On May 11, 2012, the Court entered an Order dismissing Schwab's lawsuit with prejudice.  In its ruling, the Court did not address the merits of Schwab's argument  -- that the Federal Arbitration Act precludes FINRA from sanctioning Schwab for including class action waivers. The Court did note that FINRA had commenced a disciplinary action against Schwab regarding its class action waiver and that FINRA Rules and that either side may appeal a disciplinary decision through up to two levels of review within FINRA and subsequently to the United States Securities & Exchange Commission and the United States Court of Appeals for the District of Columbia.  The Court found that the so-called "exhaustion" doctrine deprived it of jurisdiction to hear Schwab's case and that no exception applied.  Schwab has contested FINRA staff's interpretation of the applicable FINRA rule and takes the position that the rule in question does not in fact bar class action waivers. 

The court's dismissal of the case extends a ruling that reinforces that FINRA members must "exhaust its administrative remedies" within FINRA and ultimately with the United States Securities & Exchange Commission and the United States Court of Appeals.  The Court's decision is not a ruling that FINRA may prohibit class waivers but instead states only that FINRA members must go through the FINRA  disciplinary process to determine if their class action waivers are enforceable.  If the Court's ruling becomes final, Schwab may appeal to the United States Court of Appeals for the Ninth Circuit.

As background, Schwab had filed a declaratory judgment action against FINRA in the United States District Court for the Northern District of California on February 1, 2012, a few months after Schwab inserted a requirement into agreements with its customers that waives their right to bring an action in litigation or arbitration as a class action or representative action, and required that all claims be brought solely in the customer's individual capacity.  The complaint alleged that this "class action waiver amendment" was made in reliance upon the U.S. Supreme Court's decision in ATT Mobility v.
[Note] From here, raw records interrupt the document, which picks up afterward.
-- pv_equiv track=rewrite | github.com/saimerit/CODEFORCE-Solutions | 2059B.py | min_cost_of_array
-- ===== SOURCE A (Python) =====
-- def min_cost_of_array(n, k, a):
--     # Forming k subarrays from a
--     subarrays = [[] for _ in range(k)]
--     for i in range(n):
--         subarrays[i % k].append(a[i])
--
--     # Constructing b using even indexed subarrays (1-based)
--     b = []
--     for i in range(1, k, 2):  # 1-based even indices are 1, 3, 5,... (0-based: 0, 2, 4,...)
--         b.extend(subarrays[i])
--
--     b.append(0)  # Append 0 to the end
--
--     # Find the first nonzero element's index (1-based)
--     for i, val in enumerate(b):
--         if val != 0:
--             return i + 1  # Convert to 1-based index
--
--     return len(b)  # If all elements are zero (unlikely based on constraints)
-- ===== SOURCE B (Python) =====
-- def min_cost_of_array(n, k, a):
--     # Walk the odd buckets' indices directly (bucket-major order: j, j+k, j+2k, ...)
--     # with a 1-based running position; no bucket lists and no concatenated list b.
--     pos = 1
--     for j in range(1, k, 2):
--         for i in range(j, n, k):
--             if a[i] != 0:
--                 return pos
--             pos += 1
--     return pos
-- ===== Notes on version B (the rewrite author's own statement) =====
-- stated objective: simpler
-- what changed: B drops the k bucket lists and the concatenated list b entirely: it walks the odd buckets' indices j, j+k, j+2k, ... directly in the same bucket-major order with a running 1-based position counter, returning the counter at the first nonzero element (or the final counter if all are zero); avoiding all list building also makes it measurably faster by a constant factor.
import Mathlib
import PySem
Concepcion, which held that the Federal Arbitration Act (FAA) preempts state laws and judicial opinions that nullify class action waivers.  The Supreme Court extended the rule of ATT Mobility to claims based upon federal statutes in Compucredit Corp. v. Greenwood (decided January, 2012).  FINRA stated its rules prohibited Schwab from inserting its class action waiver in the pre-dispute arbitration agreement with Schwab's customers.  Schwab asserted that the previous NASD Rule had the force of a federal law and its use by FINRA to prohibit class action waiver provisions ran afoul of the FAA as interpreted by the US Supreme Court in ATT Mobility and Compucredit.  Schwab sought a declaration that NASD and FINRA rules could not be enforced to bar its own class action waiver provision, and an injunction against FINRA to preclude further enforcement proceedings against Schwab. 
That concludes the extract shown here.